**WORK TO COMPLETE:**
Your response needs to be the data below, retyped exactly.

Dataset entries
((

def func_alt (matrix : List (List Int)) (n : Int) : Int :=
  let M := matrix.map (pvDiffRow (matrix.headD []).length)
  let cols : Int := if matrix.isEmpty then 0 else ((matrix.headD []).length : Int)
  funcLoopB M cols n.toNat (List.replicate matrix.length 0) 0

-- ===== PRECONDITION & SPEC =====
-- Pre_func holds exactly where the Python A returns: on a nonempty matrix every row must be
-- indexable up to len(matrix[0])-1 and nonempty, and there must be enough entries for n pops.
def Pre_func (matrix : List (List Int)) (n : Int) : Prop :=
  if matrix.isEmpty then n ≤ 0
  else
    1 ≤ (matrix.headD []).length ∧
    (∀ row ∈ matrix, (matrix.headD []).length ≤ row.length) ∧
    n ≤ (matrix.length : Int) * ((matrix.headD []).length : Int)
instance (matrix : List (List Int)) (n : Int) : Decidable (Pre_func matrix n) := by
  unfold Pre_func; infer_instance

def pvWitness_func : List (List Int) × Int := ([[1, 5], [2, 4]], 3)

def Spec_func (matrix : List (List Int)) (n : Int) (out : Int) : Prop := out = func_alt matrix n
instance (matrix : List (List Int)) (n : Int) (out : Int) : Decidable (Spec_func matrix n out) := by
  unfold Spec_func; infer_instance

-- ===== CLAIM (what is proved, stated in full; the proofs are below) =====
def Claim_equal_func : Prop := ∀ (matrix : List (List Int)) (n : Int),
  Dom_func matrix n → Pre_func matrix n → Spec_func matrix n (func matrix n)

-- ===== LEMMAS AND PROOFS =====

-- the frontier element of row i under pointer state ptr
def pvElem (M : List (List Int)) (ptr : List Int) (i : Nat) : Int × Int × Int :=
  (-(pvGet M i (ptr.getD i 0)), (i : Int), ptr.getD i 0)

def pvFront (M : List (List Int)) (cols : Int) (ptr : List Int) : List (Int × Int × Int) :=
  (List.range M.length).filterMap
    (fun i => if ptr.getD i 0 < cols then some (pvElem M ptr i) else none)

-- option-valued accumulator computing the pvMin2-minimum of a list
def pvOStep (acc : Option (Int × Int × Int)) (e : Int × Int × Int) : Option (Int × Int × Int) :=
  some (match acc with | none => e | some m => pvMin2 m e)

def pvOMin (l : List (Int × Int × Int)) : Option (Int × Int × Int) := l.foldl pvOStep none

theorem pvMin2_lcomm (a b m : Int × Int × Int) :
    pvMin2 b (pvMin2 a m) = pvMin2 a (pvMin2 b m) := by
  obtain ⟨m1, m2, m3⟩ := m; obtain ⟨a1, a2, a3⟩ := a; obtain ⟨b1, b2, b3⟩ := b
  simp only [pvMin2, pvLess, Bool.or_eq_true, Bool.and_eq_true, decide_eq_true_eq]
  split_ifs <;> simp_all [Prod.mk.injEq] <;> omega

theorem pvMin2_comm (a b : Int × Int × Int) : pvMin2 a b = pvMin2 b a := by
  obtain ⟨a1, a2, a3⟩ := a; obtain ⟨b1, b2, b3⟩ := b
  simp only [pvMin2, pvLess, Bool.or_eq_true, Bool.and_eq_true, decide_eq_true_eq]
  split_ifs <;> simp_all [Prod.mk.injEq] <;> omega

theorem pvOStep_lcomm (acc : Option (Int × Int × Int)) (a b : Int × Int × Int) :
    pvOStep (pvOStep acc a) b = pvOStep (pvOStep acc b) a := by
  cases acc <;> simp [pvOStep, pvMin2_lcomm, pvMin2_comm]

theorem foldl_pvOStep_perm {l₁ l₂ : List (Int × Int × Int)} (h : l₁.Perm l₂) :
    ∀ acc, l₁.foldl pvOStep acc = l₂.foldl pvOStep acc := by
  induction h with
  | nil => intro acc; rfl
  | cons x _ ih => intro acc; simp only [List.foldl_cons]; exact ih _
  | swap x y l => intro acc; simp only [List.foldl_cons]; rw [pvOStep_lcomm]
  | trans _ _ ih₁ ih₂ => intro acc; rw [ih₁, ih₂]

theorem pvOMin_perm {l₁ l₂ : List (Int × Int × Int)} (h : l₁.Perm l₂) : pvOMin l₁ = pvOMin l₂ :=
  foldl_pvOStep_perm h none

theorem foldl_pvOStep_some (l : List (Int × Int × Int)) :
    ∀ m, l.foldl pvOStep (some m) = some (l.foldl pvMin2 m) := by
  induction l with
  | nil => intro m; rfl
  | cons a l ih => intro m; simp only [List.foldl_cons]; exact ih _

theorem pvOMin_cons (a : Int × Int × Int) (l : List (Int × Int × Int)) :
    pvOMin (a :: l) = some (l.foldl pvMin2 a) := by
  simp only [pvOMin, List.foldl_cons, pvOStep]
  exact foldl_pvOStep_some l a

-- every index selected by the scan fold satisfies P, given P on the candidates
theorem pvBestFold_prop (M : List (List Int)) (ptr : List Int) (cols : Int) (P : Nat → Prop) :
    ∀ (l : List Nat) (ob : Option Nat),
      (∀ i ∈ l, ptr.getD i 0 < cols → P i) → (∀ b, ob = some b → P b) →
      ∀ b, l.foldl (pvBestStep M ptr cols) ob = some b → P b := by
  intro l
  induction l with
  | nil => intro ob _ hob b hb; exact hob b hb
  | cons i l ih =>
    intro ob hl hob b hb
    simp only [List.foldl_cons] at hb
    refine ih _ (fun j hj => hl j (List.mem_cons_of_mem _ hj)) ?_ b hb
    intro b' hb'
    simp only [pvBestStep] at hb'
    split_ifs at hb' with hc
    · cases hob' : ob with
      | none => simp [hob'] at hb'; exact hb' ▸ hl i (List.mem_cons_self) hc
      | some b0 =>
        simp only [hob'] at hb'
        split_ifs at hb' <;> simp at hb'
        · exact hb' ▸ hl i (List.mem_cons_self) hc
        · exact hb' ▸ hob b0 hob'
    · exact hob b' hb'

))

**SOLUTION BELOW:**
def func_alt (matrix : List (List Int)) (n : Int) : Int :=
  let M := matrix.map (pvDiffRow (matrix.headD []).length)
  let cols : Int := if matrix.isEmpty then 0 else ((matrix.headD []).length : Int)
  funcLoopB M cols n.toNat (List.replicate matrix.length 0) 0

-- ===== PRECONDITION & SPEC =====
-- Pre_func holds exactly where the Python A returns: on a nonempty matrix every row must be
-- indexable up to len(matrix[0])-1 and nonempty, and there must be enough entries for n pops.
def Pre_func (matrix : List (List Int)) (n : Int) : Prop :=
  if matrix.isEmpty then n ≤ 0
  else
    1 ≤ (matrix.headD []).length ∧
    (∀ row ∈ matrix, (matrix.headD []).length ≤ row.length) ∧
    n ≤ (matrix.length : Int) * ((matrix.headD []).length : Int)
instance (matrix : List (List Int)) (n : Int) : Decidable (Pre_func matrix n) := by
  unfold Pre_func; infer_instance

def pvWitness_func : List (List Int) × Int := ([[1, 5], [2, 4]], 3)

def Spec_func (matrix : List (List Int)) (n : Int) (out : Int) : Prop := out = func_alt matrix n
instance (matrix : List (List Int)) (n : Int) (out : Int) : Decidable (Spec_func matrix n out) := by
  unfold Spec_func; infer_instance

-- ===== CLAIM (what is proved, stated in full; the proofs are below) =====
def Claim_equal_func : Prop := ∀ (matrix : List (List Int)) (n : Int),
  Dom_func matrix n → Pre_func matrix n → Spec_func matrix n (func matrix n)

-- ===== LEMMAS AND PROOFS =====

-- the frontier element of row i under pointer state ptr
def pvElem (M : List (List Int)) (ptr : List Int) (i : Nat) : Int × Int × Int :=
  (-(pvGet M i (ptr.getD i 0)), (i : Int), ptr.getD i 0)

def pvFront (M : List (List Int)) (cols : Int) (ptr : List Int) : List (Int × Int × Int) :=
  (List.range M.length).filterMap
    (fun i => if ptr.getD i 0 < cols then some (pvElem M ptr i) else none)

-- option-valued accumulator computing the pvMin2-minimum of a list
def pvOStep (acc : Option (Int × Int × Int)) (e : Int × Int × Int) : Option (Int × Int × Int) :=
  some (match acc with | none => e | some m => pvMin2 m e)

def pvOMin (l : List (Int × Int × Int)) : Option (Int × Int × Int) := l.foldl pvOStep none

theorem pvMin2_lcomm (a b m : Int × Int × Int) :
    pvMin2 b (pvMin2 a m) = pvMin2 a (pvMin2 b m) := by
  obtain ⟨m1, m2, m3⟩ := m; obtain ⟨a1, a2, a3⟩ := a; obtain ⟨b1, b2, b3⟩ := b
  simp only [pvMin2, pvLess, Bool.or_eq_true, Bool.and_eq_true, decide_eq_true_eq]
  split_ifs <;> simp_all [Prod.mk.injEq] <;> omega

theorem pvMin2_comm (a b : Int × Int × Int) : pvMin2 a b = pvMin2 b a := by
  obtain ⟨a1, a2, a3⟩ := a; obtain ⟨b1, b2, b3⟩ := b
  simp only [pvMin2, pvLess, Bool.or_eq_true, Bool.and_eq_true, decide_eq_true_eq]
  split_ifs <;> simp_all [Prod.mk.injEq] <;> omega

theorem pvOStep_lcomm (acc : Option (Int × Int × Int)) (a b : Int × Int × Int) :
    pvOStep (pvOStep acc a) b = pvOStep (pvOStep acc b) a := by
  cases acc <;> simp [pvOStep, pvMin2_lcomm, pvMin2_comm]

theorem foldl_pvOStep_perm {l₁ l₂ : List (Int × Int × Int)} (h : l₁.Perm l₂) :
    ∀ acc, l₁.foldl pvOStep acc = l₂.foldl pvOStep acc := by
  induction h with
  | nil => intro acc; rfl
  | cons x _ ih => intro acc; simp only [List.foldl_cons]; exact ih _
  | swap x y l => intro acc; simp only [List.foldl_cons]; rw [pvOStep_lcomm]
  | trans _ _ ih₁ ih₂ => intro acc; rw [ih₁, ih₂]

theorem pvOMin_perm {l₁ l₂ : List (Int × Int × Int)} (h : l₁.Perm l₂) : pvOMin l₁ = pvOMin l₂ :=
  foldl_pvOStep_perm h none

theorem foldl_pvOStep_some (l : List (Int × Int × Int)) :
    ∀ m, l.foldl pvOStep (some m) = some (l.foldl pvMin2 m) := by
  induction l with
  | nil => intro m; rfl
  | cons a l ih => intro m; simp only [List.foldl_cons]; exact ih _

theorem pvOMin_cons (a : Int × Int × Int) (l : List (Int × Int × Int)) :
    pvOMin (a :: l) = some (l.foldl pvMin2 a) := by
  simp only [pvOMin, List.foldl_cons, pvOStep]
  exact foldl_pvOStep_some l a

-- every index selected by the scan fold satisfies P, given P on the candidates
theorem pvBestFold_prop (M : List (List Int)) (ptr : List Int) (cols : Int) (P : Nat → Prop) :
    ∀ (l : List Nat) (ob : Option Nat),
      (∀ i ∈ l, ptr.getD i 0 < cols → P i) → (∀ b, ob = some b → P b) →
      ∀ b, l.foldl (pvBestStep M ptr cols) ob = some b → P b := by
  intro l
  induction l with
  | nil => intro ob _ hob b hb; exact hob b hb
  | cons i l ih =>
    intro ob hl hob b hb
    simp only [List.foldl_cons] at hb
    refine ih _ (fun j hj => hl j (List.mem_cons_of_mem _ hj)) ?_ b hb
    intro b' hb'
    simp only [pvBestStep] at hb'
    split_ifs at hb' with hc
    · cases hob' : ob with
      | none => simp [hob'] at hb'; exact hb' ▸ hl i (List.mem_cons_self) hc
      | some b0 =>
        simp only [hob'] at hb'
        split_ifs at hb' <;> simp at hb'
        · exact hb' ▸ hl i (List.mem_cons_self) hc
        · exact hb' ▸ hob b0 hob'
    · exact hob b' hb'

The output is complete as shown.